In order to write unit tests for those components, we need to include the store and provide the correct state:

```javascript
//component_spec.js
import Vue from 'vue';
import Vuex from 'vuex';
import { mount, createLocalVue } from '@vue/test-utils';
import { createStore } from './store';
import Component from './component.vue'

const localVue = createLocalVue();
localVue.use(Vuex);

describe('component', () => {
  let store;
  let wrapper;

  const createComponent = () => {
    store = createStore();

    wrapper = mount(Component, {
      localVue,
      store,
    });
  };

  beforeEach(() => {
    createComponent();
  });

  afterEach(() => {
    wrapper.destroy();
    wrapper = null;
  });

  it('should show a user', async () => {
    const user = {
      name: 'Foo',
      age: '30',
    };

    // populate the store
    await store.dispatch('addUser', user);

    expect(wrapper.text()).toContain(user.name);
  });
});
```

### Two way data binding

When storing form data in Vuex, it is sometimes necessary to update the value stored. The store should never be mutated directly, and an action should be used instead.
In order to still use `v-model` in our code, we need to create computed properties in this form:

```javascript
export default {
  computed: {
    someValue: {
      get() {
        return this.$store.state.someValue;
      },
      set(value) {
        this.$store.dispatch("setSomeValue", value);
      }
    }
  }
};
```

An alternative is to use `mapState` and `mapActions`:

```javascript
export default {
  computed: {
    ...mapState(['someValue']),
    localSomeValue: {
      get() {
        return this.someValue;
      },
      set(value) {
        this.setSomeValue(value)
      }
    }
  },
  methods: {
    ...mapActions(['setSomeValue'])
  }
};
```

Adding a few of these properties becomes cumbersome, and makes the code more repetitive with more tests to write.
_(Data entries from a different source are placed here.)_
-- pv_equiv track=rewrite | github.com/MatthewPritchard/AdventOfCode2022 | google/gears.py | narrow
-- ===== SOURCE A (Python) =====
-- def narrow(pegs, distances, a):
--     current = a
--     for i in range(len(pegs) - 1):
--         if current > distances[i]:
--             current = distances[i] - 1
--             for j in range(i, 0, -1):
--                 current = distances[j - 1] - current
--             return current, -1
--         current = distances[i] - current
--     return a, current
-- ===== SOURCE B (Python) =====
-- def narrow(pegs, distances, a):
--     # Two staged passes: tabulate (distance, sign, alternating prefix sum) per
--     # step, then look up the first triggering state and answer in closed form.
--     n = max(len(pegs) - 1, 0)
--     states = []
--     s, t = 1, 0
--     for d in distances[:n]:
--         states.append((d, s, t))
--         t += s * d
--         s = -s
--     for d, si, ti in states:
--         if si * (a - ti) > d:
--             return si * (d - 1) + ti, -1
--     return a, s * (a - t)
-- ===== Notes on version B (the rewrite author's own statement) =====
-- stated objective: alternative
-- what changed: Instead of A's mutating reflection state with an inner backward loop, B first tabulates (distance, sign, alternating prefix sum) states in one pass, then searches that table for the first trigger and returns its closed-form value s*(d-1)+t.
-- outside the precondition, e.g. on narrow([1, 2, 3], [0], 5): A returns (-1, -1), B returns (-1, -1)
import Mathlib
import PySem

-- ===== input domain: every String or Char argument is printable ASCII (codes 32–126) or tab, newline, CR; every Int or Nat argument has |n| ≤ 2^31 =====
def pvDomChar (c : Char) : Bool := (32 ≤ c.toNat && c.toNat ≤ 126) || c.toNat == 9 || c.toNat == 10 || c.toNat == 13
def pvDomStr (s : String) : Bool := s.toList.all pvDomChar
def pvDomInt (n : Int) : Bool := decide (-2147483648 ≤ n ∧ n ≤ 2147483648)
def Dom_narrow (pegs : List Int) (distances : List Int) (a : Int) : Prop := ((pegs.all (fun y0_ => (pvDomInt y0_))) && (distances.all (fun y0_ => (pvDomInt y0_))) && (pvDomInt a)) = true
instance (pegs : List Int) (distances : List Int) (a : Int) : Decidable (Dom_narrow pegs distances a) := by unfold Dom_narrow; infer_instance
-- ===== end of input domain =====

-- B replaces A's mutating current + inner backward reflection loop by two staged
-- passes: tabulate (distance, sign, alternating prefix sum) states, then find the
-- first trigger and answer in closed form (objective: alternative).

-- ===== PORT A =====
-- inner loop: for j in range(i, 0, -1): current = distances[j-1] - current
def narrowInner (distances : List Int) : Nat → Int → Int
  | 0, current => current
  | j + 1, current => narrowInner distances j (distances.getD j 0 - current)

-- outer loop: rem iterations left, i is the current index
def narrowLoop (distances : List Int) (a : Int) : Nat → Nat → Int → Int × Int
  | 0, _, current => (a, current)
  | rem + 1, i, current =>
    let d := distances.getD i 0
    if current > d then (narrowInner distances i (d - 1), -1)
    else narrowLoop distances a rem (i + 1) (d - current)

def narrow (pegs : List Int) (distances : List Int) (a : Int) : Int × Int :=
  narrowLoop distances a (pegs.length - 1) 0 a

-- ===== PORT B =====
-- stage 1: states.append((d, s, t)); t += s*d; s = -s  — returns (states, (s, t))
def buildStates : List Int → Int → Int → List (Int × Int × Int) × Int × Int
  | [], s, t => ([], s, t)
  | d :: ds, s, t =>
    let r := buildStates ds (-s) (t + s * d)
    ((d, s, t) :: r.1, r.2)

def narrow_alt (pegs : List Int) (distances : List Int) (a : Int) : Int × Int :=
  let r := buildStates (distances.take (pegs.length - 1)) 1 0
  match r.1.find? (fun p => decide (p.2.1 * (a - p.2.2) > p.1)) with
  | some p => (p.2.1 * (p.1 - 1) + p.2.2, -1)
  | none => (a, r.2.1 * (a - r.2.2))

-- ===== PRECONDITION & SPEC =====
-- Pre_ excludes inputs with fewer than len(pegs)-1 distances, on which A raises
-- IndexError unless an early trigger returns first (cite in claim.json).
def Pre_narrow (pegs : List Int) (distances : List Int) (a : Int) : Prop :=
  pegs.length - 1 ≤ distances.length
instance (pegs : List Int) (distances : List Int) (a : Int) : Decidable (Pre_narrow pegs distances a) := by unfold Pre_narrow; infer_instance
def pvWitness_narrow : List Int × List Int × Int := ([1, 2], [3], 0)

def Spec_narrow (pegs : List Int) (distances : List Int) (a : Int) (out : Int × Int) : Prop := out = narrow_alt pegs distances a
instance (pegs : List Int) (distances : List Int) (a : Int) (out : Int × Int) : Decidable (Spec_narrow pegs distances a out) := by unfold Spec_narrow; infer_instance

-- ===== CLAIM (what is proved, stated in full; the proofs are below) =====
def Claim_equal_narrow : Prop := ∀ (pegs : List Int) (distances : List Int) (a : Int), Dom_narrow pegs distances a → Pre_narrow pegs distances a → Spec_narrow pegs distances a (narrow pegs distances a)

-- ===== LEMMAS AND PROOFS =====

-- Invariant: if the reflection chain at index i is the affine map x ↦ s*x + t
-- (s = ±1) and L is the segment of distances starting at i, then A's loop on that
-- segment equals B's table search seeded with (s, t).
theorem narrowLoop_eq (distances : List Int) (a : Int) :
    ∀ (L : List Int) (i : Nat) (s t : Int), (s = 1 ∨ s = -1) →
    (∀ x : Int, narrowInner distances i x = s * x + t) →
    (∀ k : Nat, k < L.length → distances.getD (i + k) 0 = L.getD k 0) →
    narrowLoop distances a L.length i (s * (a - t)) =
      (match (buildStates L s t).1.find? (fun p => decide (p.2.1 * (a - p.2.2) > p.1)) with
       | some p => (p.2.1 * (p.1 - 1) + p.2.2, -1)
       | none => (a, (buildStates L s t).2.1 * (a - (buildStates L s t).2.2))) := by
  intro L
  induction L with
  | nil => intro i s t _ _ _; simp [narrowLoop, buildStates]
  | cons d ds ih =>
    intro i s t hs hinner hseg
    have hd : distances.getD i 0 = d := by
      have := hseg 0 (by simp)
      simpa using this
    simp only [List.length_cons, narrowLoop, buildStates, List.find?]
    rw [hd]
    by_cases h : s * (a - t) > d
    · rw [if_pos h, hinner]
      simp [h]
    · rw [if_neg h]
      have hst : d - s * (a - t) = -s * (a - (t + s * d)) := by
        rcases hs with h1 | h1 <;> subst h1 <;> ring
      rw [hst]
      have := ih (i + 1) (-s) (t + s * d)
        (by rcases hs with h1 | h1 <;> subst h1 <;> simp)
        (by
          intro x
          show narrowInner distances i (distances.getD i 0 - x) = _
          rw [hinner, hd]; ring)
        (by
          intro k hk
          have := hseg (k + 1) (by simpa using Nat.succ_lt_succ hk)
          simpa [Nat.add_comm, Nat.add_assoc, Nat.add_left_comm] using this)
      rw [this]
      simp [h]

-- ===== VERDICT (by name: the statement is the Claim_ definition above) =====
theorem narrow_spec : Claim_equal_narrow := by
  intro pegs distances a _ hpre
  show narrow pegs distances a = narrow_alt pegs distances a
  unfold narrow narrow_alt
  have hlen : (distances.take (pegs.length - 1)).length = pegs.length - 1 := by
    simpa using Nat.min_eq_left hpre
  have h := narrowLoop_eq distances a (distances.take (pegs.length - 1)) 0 1 0
    (Or.inl rfl)
    (fun x => by simp [narrowInner])
    (by
      intro k hk
      rw [hlen] at hk
      simp [List.getD, hk])
  rw [hlen] at h
  simpa using h
-- pv_equiv track=rewrite | github.com/AdamZhouSE/pythonHomework | Code/CodeRecords/2607/60760/294454.py | func
-- ===== SOURCE A (Python) =====
-- def func(s:str):
--     res=0
--     length=len(s)
--     for i in range(1,length+1):
--         for j in range(length-i+1):
--             temp=s[j:j+i]
--             if temp.count('0')==temp.count('1') and temp.count('0')==temp.count('2'):
--                 res+=1
--     return res
-- ===== SOURCE B (Python) =====
-- def func(s: str):
--     # One pass: a substring has equally many '0','1','2' iff the two prefix
--     # differences (count0-count1, count0-count2) are equal at its two ends.
--     counts = {(0, 0): 1}
--     d1 = 0
--     d2 = 0
--     res = 0
--     for c in s:
--         if c == '0':
--             d1 += 1
--             d2 += 1
--         elif c == '1':
--             d1 -= 1
--         elif c == '2':
--             d2 -= 1
--         key = (d1, d2)
--         seen = counts.get(key, 0)
--         res += seen
--         counts[key] = seen + 1
--     return res
-- ===== Notes on version B (the rewrite author's own statement) =====
-- stated objective: faster
-- what changed: Replaced the enumerate-all-substrings double loop with per-substring counting by a single pass that hashes the prefix-difference pair (count0-count1, count0-count2) and adds, at each position, how often the same pair was seen before.
import Mathlib
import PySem

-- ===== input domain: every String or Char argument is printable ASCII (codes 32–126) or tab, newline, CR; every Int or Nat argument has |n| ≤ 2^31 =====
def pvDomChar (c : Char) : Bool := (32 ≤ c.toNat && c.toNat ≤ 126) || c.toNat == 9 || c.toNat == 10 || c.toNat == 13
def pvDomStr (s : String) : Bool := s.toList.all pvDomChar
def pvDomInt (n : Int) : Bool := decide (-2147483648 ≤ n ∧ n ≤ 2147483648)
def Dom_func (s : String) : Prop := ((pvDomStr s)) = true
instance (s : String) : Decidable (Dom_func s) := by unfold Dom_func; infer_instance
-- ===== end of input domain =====

-- B replaces A's enumerate-every-substring double loop by a single pass that hashes the
-- prefix-difference pair (count0-count1, count0-count2); a timing run measured it faster.

-- ===== PORT A =====
def func (s : String) : Int :=
  let res : Int := 0
  let length : Int := PySem.Str.len s
  let res := (PySem.List.pyRange 1 (length + 1)).foldl (fun res i =>
    (PySem.List.pyRange 0 (length - i + 1)).foldl (fun res j =>
      let temp := PySem.Str.slice s (some j) (some (j + i))
      if PySem.Str.count temp "0" = PySem.Str.count temp "1" ∧
         PySem.Str.count temp "0" = PySem.Str.count temp "2"
      then res + 1 else res) res) res
  res

-- ===== PORT B =====
-- loop body of Source B: update the running differences, read the hash, bump res, store back
def bstep (st : PySem.Dict (Int × Int) Int × Int × Int × Int) (c : Char) :
    PySem.Dict (Int × Int) Int × Int × Int × Int :=
  let counts := st.1
  let d1 := st.2.1
  let d2 := st.2.2.1
  let res := st.2.2.2
  let key : Int × Int :=
    if c = '0' then (d1 + 1, d2 + 1)
    else if c = '1' then (d1 - 1, d2)
    else if c = '2' then (d1, d2 - 1)
    else (d1, d2)
  let seen := counts.getD key 0
  (counts.insert key (seen + 1), key.1, key.2, res + seen)

def func_alt (s : String) : Int :=
  (s.toList.foldl bstep (PySem.Dict.empty.insert ((0 : Int), (0 : Int)) 1, 0, 0, 0)).2.2.2

-- ===== PRECONDITION & SPEC =====
def Spec_func (s : String) (out : Int) : Prop := out = func_alt s
instance (s : String) (out : Int) : Decidable (Spec_func s out) := by unfold Spec_func; infer_instance

-- ===== CLAIM (what is proved, stated in full; the proofs are below) =====
def Claim_equal_func : Prop := ∀ (s : String), Dom_func s → Spec_func s (func s)

-- ===== LEMMAS AND PROOFS =====

-- the one-character transition on the prefix-difference pair
def step (d : Int × Int) (c : Char) : Int × Int :=
  if c = '0' then (d.1 + 1, d.2 + 1)
  else if c = '1' then (d.1 - 1, d.2)
  else if c = '2' then (d.1, d.2 - 1)
  else d

-- difference pair of a block of characters
def V (u : List Char) : Int × Int :=
  ((u.count '0' : Int) - u.count '1', (u.count '0' : Int) - u.count '2')

-- prefix-difference pair after k characters of t
def Q (t : List Char) (k : Nat) : Int × Int := (t.take k).foldl step (0, 0)

-- the common counting quantity, in A's fibration (by substring length) and in B's (by right end)
def NA (q : Nat → Int × Int) (n : Nat) : Nat :=
  ∑ k ∈ Finset.range n, ∑ j ∈ Finset.range (n - k), if q (j + k + 1) = q j then 1 else 0

def NB (q : Nat → Int × Int) (n : Nat) : Nat :=
  ∑ b ∈ Finset.range n, ∑ a ∈ Finset.range (b + 1), if q a = q (b + 1) then 1 else 0

lemma foldl_step (u : List Char) (d : Int × Int) :
    u.foldl step d = (d.1 + (V u).1, d.2 + (V u).2) := by
  induction u generalizing d with
  | nil => simp [V]
  | cons c u ih =>
    rw [List.foldl_cons, ih]
    by_cases h0 : c = '0'
    · simp [step, V, h0]; omega
    · by_cases h1 : c = '1'
      · simp [step, V, h1]; omega
      · by_cases h2 : c = '2'
        · simp [step, V, h2]; omega
        · simp [step, V, h0, h1, h2]

lemma count_go_single (c : Char) :
    ∀ (l : List Char) (fuel acc : Nat), l.length ≤ fuel →
      PySem.Chars.count.go [c] fuel l acc = acc + l.count c := by
  intro l
  induction l with
  | nil => intro fuel acc _; cases fuel <;> simp [PySem.Chars.count.go]
  | cons h t ih =>
    intro fuel acc hf
    cases fuel with
    | zero => simp at hf
    | succ f =>
      rw [PySem.Chars.count.go]
      by_cases hc : c = h
      · subst hc
        simp [List.isPrefixOf, ih f (acc + 1) (by simpa using hf)]
        omega
      · simp [List.isPrefixOf, hc, ih f acc (by simpa using hf), Ne.symm hc]

lemma count_single (u : List Char) (c : Char) :
    PySem.Chars.count u [c] = u.count c := by
  rw [PySem.Chars.count]
  simp [count_go_single c u u.length 0 le_rfl]

lemma cond_iff (t : List Char) (j m : Nat) :
    (V ((t.drop j).take m) = (0, 0)) ↔ Q t (j + m) = Q t j := by
  unfold Q
  rw [List.take_add, List.foldl_append, foldl_step]
  simp [Prod.ext_iff]

lemma sum_if_range {M : Type} [AddCommMonoid M] (f : Nat → M) (m n : Nat) (h : m ≤ n) :
    ∑ j ∈ Finset.range n, (if j < m then f j else 0) = ∑ j ∈ Finset.range m, f j := by
  rw [← Finset.sum_subset (Finset.range_subset_range.mpr h)
    (fun x _ hx => by simp at hx ⊢; intro; omega)]
  exact Finset.sum_congr rfl fun x hx => if_pos (Finset.mem_range.mp hx)

lemma triangle_swap (h : Nat → Nat → Nat) (n : Nat) :
    ∑ k ∈ Finset.range n, ∑ j ∈ Finset.range (n - k), h k j
      = ∑ j ∈ Finset.range n, ∑ k ∈ Finset.range (n - j), h k j := by
  have ext : ∀ (f : Nat → Nat → Nat),
      (∑ k ∈ Finset.range n, ∑ j ∈ Finset.range (n - k), f k j)
        = ∑ k ∈ Finset.range n, ∑ j ∈ Finset.range n, (if j < n - k then f k j else 0) := by
    intro f
    exact Finset.sum_congr rfl fun k _ => (sum_if_range (f k) (n - k) n (by omega)).symm
  rw [ext, ext (fun j k => h k j), Finset.sum_comm]
  refine Finset.sum_congr rfl fun k hk => Finset.sum_congr rfl fun j hj => ?_
  exact if_congr (by omega) rfl rfl

lemma sum_shift (g : Nat → Nat) (a n : Nat) :
    ∑ b ∈ Finset.range n, (if a ≤ b then g b else 0)
      = ∑ c ∈ Finset.range (n - a), g (a + c) := by
  rw [← Finset.sum_filter]
  have : Finset.filter (fun b => a ≤ b) (Finset.range n) = Finset.Ico a n := by
    ext x; simp [Finset.mem_Ico]; omega
  rw [this, Finset.sum_Ico_eq_sum_range]

lemma NA_eq_NB (q : Nat → Int × Int) (n : Nat) : NA q n = NB q n := by
  unfold NA NB
  rw [triangle_swap (fun k j => if q (j + k + 1) = q j then 1 else 0) n]
  symm
  calc ∑ b ∈ Finset.range n, ∑ a ∈ Finset.range (b + 1), (if q a = q (b + 1) then 1 else 0)
      = ∑ b ∈ Finset.range n, ∑ a ∈ Finset.range n,
          (if a < b + 1 then (if q a = q (b + 1) then 1 else 0) else 0) := by
        refine Finset.sum_congr rfl fun b hb => ?_
        rw [sum_if_range _ (b + 1) n (by simp at hb; omega)]
    _ = ∑ a ∈ Finset.range n, ∑ b ∈ Finset.range n,
          (if a ≤ b then (if q a = q (b + 1) then 1 else 0) else 0) := by
        rw [Finset.sum_comm]
        exact Finset.sum_congr rfl fun a _ => Finset.sum_congr rfl fun b _ =>
          if_congr (by omega) rfl rfl
    _ = ∑ a ∈ Finset.range n, ∑ c ∈ Finset.range (n - a), (if q a = q (a + c + 1) then 1 else 0) := by
        refine Finset.sum_congr rfl fun a _ => ?_
        rw [sum_shift (fun b => if q a = q (b + 1) then 1 else 0) a n]
    _ = ∑ j ∈ Finset.range n, ∑ k ∈ Finset.range (n - j), (if q (j + k + 1) = q j then 1 else 0) :=
        Finset.sum_congr rfl fun a _ => Finset.sum_congr rfl fun c _ =>
          if_congr eq_comm rfl rfl

lemma countP_range (p : Nat → Bool) (m : Nat) :
    (List.range m).countP p = ∑ a ∈ Finset.range m, if p a then 1 else 0 := by
  induction m with
  | zero => simp
  | succ m ih =>
    rw [List.range_succ, List.countP_append, Finset.sum_range_succ, ih]
    simp [List.countP_cons]

lemma sum_map_range_int (f : Nat → Int) (m : Nat) :
    (((List.range m).map f).sum : Int) = ∑ a ∈ Finset.range m, f a := by
  induction m with
  | zero => simp
  | succ m ih =>
    rw [List.range_succ, List.map_append, List.sum_append, Finset.sum_range_succ, ih]
    simp

lemma A_eq_NA (s : String) : func s = (NA (Q s.toList) s.toList.length : Int) := by
  unfold func
  have hlen : PySem.Str.len s = (s.toList.length : Int) := by simp
  simp only [hlen, PySem.List.foldl_ite_add_one, PySem.List.foldl_add]
  rw [PySem.List.pyRange_one 1 (↑s.toList.length + 1), List.map_map]
  simp only [add_sub_cancel_right, Int.toNat_natCast]
  rw [sum_map_range_int]
  unfold NA
  push_cast
  rw [zero_add]
  simp only [Function.comp_apply]
  refine Finset.sum_congr rfl fun k hk => ?_
  have hk' : k < s.toList.length := Finset.mem_range.mp hk
  have hb : ((s.toList.length : Int) - (1 + (k : Int)) + 1) = ((s.toList.length - k : Nat) : Int) := by
    omega
  rw [hb, PySem.List.pyRange_zero_natCast, List.countP_map]
  rw [countP_range]
  push_cast
  refine Finset.sum_congr rfl fun j hj => ?_
  have hcond : (PySem.Str.count (PySem.Str.slice s (some (j : Int)) (some ((j : Int) + (1 + (k : Int))))) "0" =
        PySem.Str.count (PySem.Str.slice s (some (j : Int)) (some ((j : Int) + (1 + (k : Int))))) "1" ∧
      PySem.Str.count (PySem.Str.slice s (some (j : Int)) (some ((j : Int) + (1 + (k : Int))))) "0" =
        PySem.Str.count (PySem.Str.slice s (some (j : Int)) (some ((j : Int) + (1 + (k : Int))))) "2")
      ↔ Q s.toList (j + k + 1) = Q s.toList j := by
    have harg : ((j : Int) + (1 + (k : Int))) = ((j : Int) + (((k + 1 : Nat)) : Int)) := by
      push_cast; ring
    have ht : (PySem.Str.slice s (some (j : Int)) (some ((j : Int) + (1 + (k : Int))))).toList
        = (s.toList.drop j).take (k + 1) := by
      rw [harg, PySem.Str.toList_slice, PySem.Chars.slice_eq_listSlice]
      exact PySem.List.slice_natCast_add s.toList j (k + 1)
    have h0 : ("0" : String).toList = ['0'] := rfl
    have h1 : ("1" : String).toList = ['1'] := rfl
    have h2 : ("2" : String).toList = ['2'] := rfl
    rw [show j + k + 1 = j + (k + 1) by omega, ← cond_iff]
    simp only [PySem.Str.count_eq, ht, h0, h1, h2, count_single]
    unfold V
    rw [Prod.ext_iff]
    simp
    omega
  simp only [Function.comp_apply, decide_eq_true_eq, hcond]

def ins (d : PySem.Dict (Int × Int) Int) (v : Int × Int) : PySem.Dict (Int × Int) Int :=
  d.insert v (d.getD v 0 + 1)

-- prefix-difference pair of u relative to a starting pair d
def pf (d : Int × Int) (u : List Char) (k : Nat) : Int × Int := (u.take k).foldl step d

lemma bstep_eq (counts : PySem.Dict (Int × Int) Int) (d1 d2 res : Int) (c : Char) :
    bstep (counts, d1, d2, res) c
      = (ins counts (step (d1, d2) c), (step (d1, d2) c).1, (step (d1, d2) c).2,
         res + counts.getD (step (d1, d2) c) 0) := by
  simp only [bstep, ins, step]

lemma pf_cons (d : Int × Int) (c : Char) (u : List Char) (k : Nat) :
    pf d (c :: u) (k + 1) = pf (step d c) u k := by
  simp [pf, List.take_succ_cons]

lemma B_loop :
    ∀ (u : List Char) (seen : List (Int × Int)) (d1 d2 res : Int),
      (u.foldl bstep (seen.foldl ins PySem.Dict.empty, d1, d2, res)).2.2.2
        = res + ∑ b ∈ Finset.range u.length,
            ((seen ++ (List.range b).map (fun k => pf (d1, d2) u (k + 1))).count
              (pf (d1, d2) u (b + 1)) : Int) := by
  intro u
  induction u with
  | nil => intro seen d1 d2 res; simp
  | cons c u ih =>
    intro seen d1 d2 res
    rw [List.foldl_cons, bstep_eq]
    have hget : (seen.foldl ins PySem.Dict.empty).getD (step (d1, d2) c) 0
        = (seen.count (step (d1, d2) c) : Int) := by
      have := PySem.Dict.getD_foldl_insert_add_one seen PySem.Dict.empty (step (d1, d2) c)
      simpa [ins, PySem.Dict.getD_empty] using this
    have hins : ins (seen.foldl ins PySem.Dict.empty) (step (d1, d2) c)
        = (seen ++ [step (d1, d2) c]).foldl ins PySem.Dict.empty := by
      rw [List.foldl_append]; rfl
    rw [hget, hins]
    have hih := ih (seen ++ [step (d1, d2) c]) (step (d1, d2) c).1 (step (d1, d2) c).2
      (res + (seen.count (step (d1, d2) c) : Int))
    rw [show ((step (d1, d2) c).1, (step (d1, d2) c).2) = step (d1, d2) c from rfl] at hih
    rw [hih]
    rw [List.length_cons, Finset.sum_range_succ']
    have hpf : ∀ k, pf (d1, d2) (c :: u) (k + 1) = pf (step (d1, d2) c) u k := pf_cons _ _ _
    simp only [hpf]
    have hzero : pf (step (d1, d2) c) u 0 = step (d1, d2) c := rfl
    rw [hzero]
    have hlist : ∀ b : Nat,
        seen ++ (List.range (b + 1)).map (fun k => pf (step (d1, d2) c) u k)
          = (seen ++ [step (d1, d2) c])
              ++ (List.range b).map (fun k => pf (step (d1, d2) c) u (k + 1)) := by
      intro b
      rw [List.range_succ_eq_map, List.map_cons, List.map_map, List.append_assoc]
      rfl
    simp only [hlist]
    simp
    ring

lemma B_eq_NB (s : String) : func_alt s = (NB (Q s.toList) s.toList.length : Int) := by
  unfold func_alt
  have hinit : PySem.Dict.empty.insert ((0 : Int), (0 : Int)) 1
      = ([((0 : Int), (0 : Int))]).foldl ins PySem.Dict.empty := by
    simp [ins, PySem.Dict.getD_empty]
  rw [hinit, B_loop, zero_add]
  unfold NB
  push_cast
  refine Finset.sum_congr rfl fun b hb => ?_
  have hlist : ([((0 : Int), (0 : Int))] ++ (List.range b).map (fun k => pf (0, 0) s.toList (k + 1)))
      = (List.range (b + 1)).map (Q s.toList) := by
    rw [List.range_succ_eq_map, List.map_cons, List.map_map]
    rfl
  rw [hlist, show pf (0, 0) s.toList (b + 1) = Q s.toList (b + 1) from rfl,
    List.count_eq_countP, List.countP_map, countP_range]
  push_cast
  refine Finset.sum_congr rfl fun a ha => ?_
  simp [Function.comp_apply, beq_iff_eq]

-- ===== VERDICT (by name: the statement is the Claim_ definition above) =====
theorem func_spec : Claim_equal_func := by
  intro s _
  unfold Spec_func
  rw [A_eq_NA, B_eq_NB, NA_eq_NB]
To simplify this there is a helper in `~/vuex_shared/bindings.js`

The helper can be used like so:

```javascript
// this store is non-functional and only used to give context to the example
export default {
  state: {
    baz: '',
    bar: '',
    foo: ''
  },
  actions: {
    updateBar() {...}
    updateAll() {...}
  },
  getters: {
    getFoo() {...}
  }
}
```

```javascript
import { mapComputed } from '~/vuex_shared/bindings'
export default {
  computed: {
    /**
     * @param {(string[]|Object[])} list - list of string matching state keys or list objects
     * @param {string} list[].key - the key matching the key present in the vuex state
     * @param {string} list[].getter - the name of the getter, leave it empty to not use a getter
     * @param {string} list[].updateFn - the name of the action, leave it empty to use the default action
     * @param {string} defaultUpdateFn - the default function to dispatch
     * @param {string} root - optional key of the state where to search fo they keys described in list
     * @returns {Object} a dictionary with all the computed properties generated
    */
    ...mapComputed(
      [
        'baz',
        { key: 'bar', updateFn: 'updateBar' }
        { key: 'foo', getter: 'getFoo' },
      ],
      'updateAll',
    ),
  }
}
```

`mapComputed` will then generate the appropriate computed properties that get the data from the store and dispatch the correct action when updated.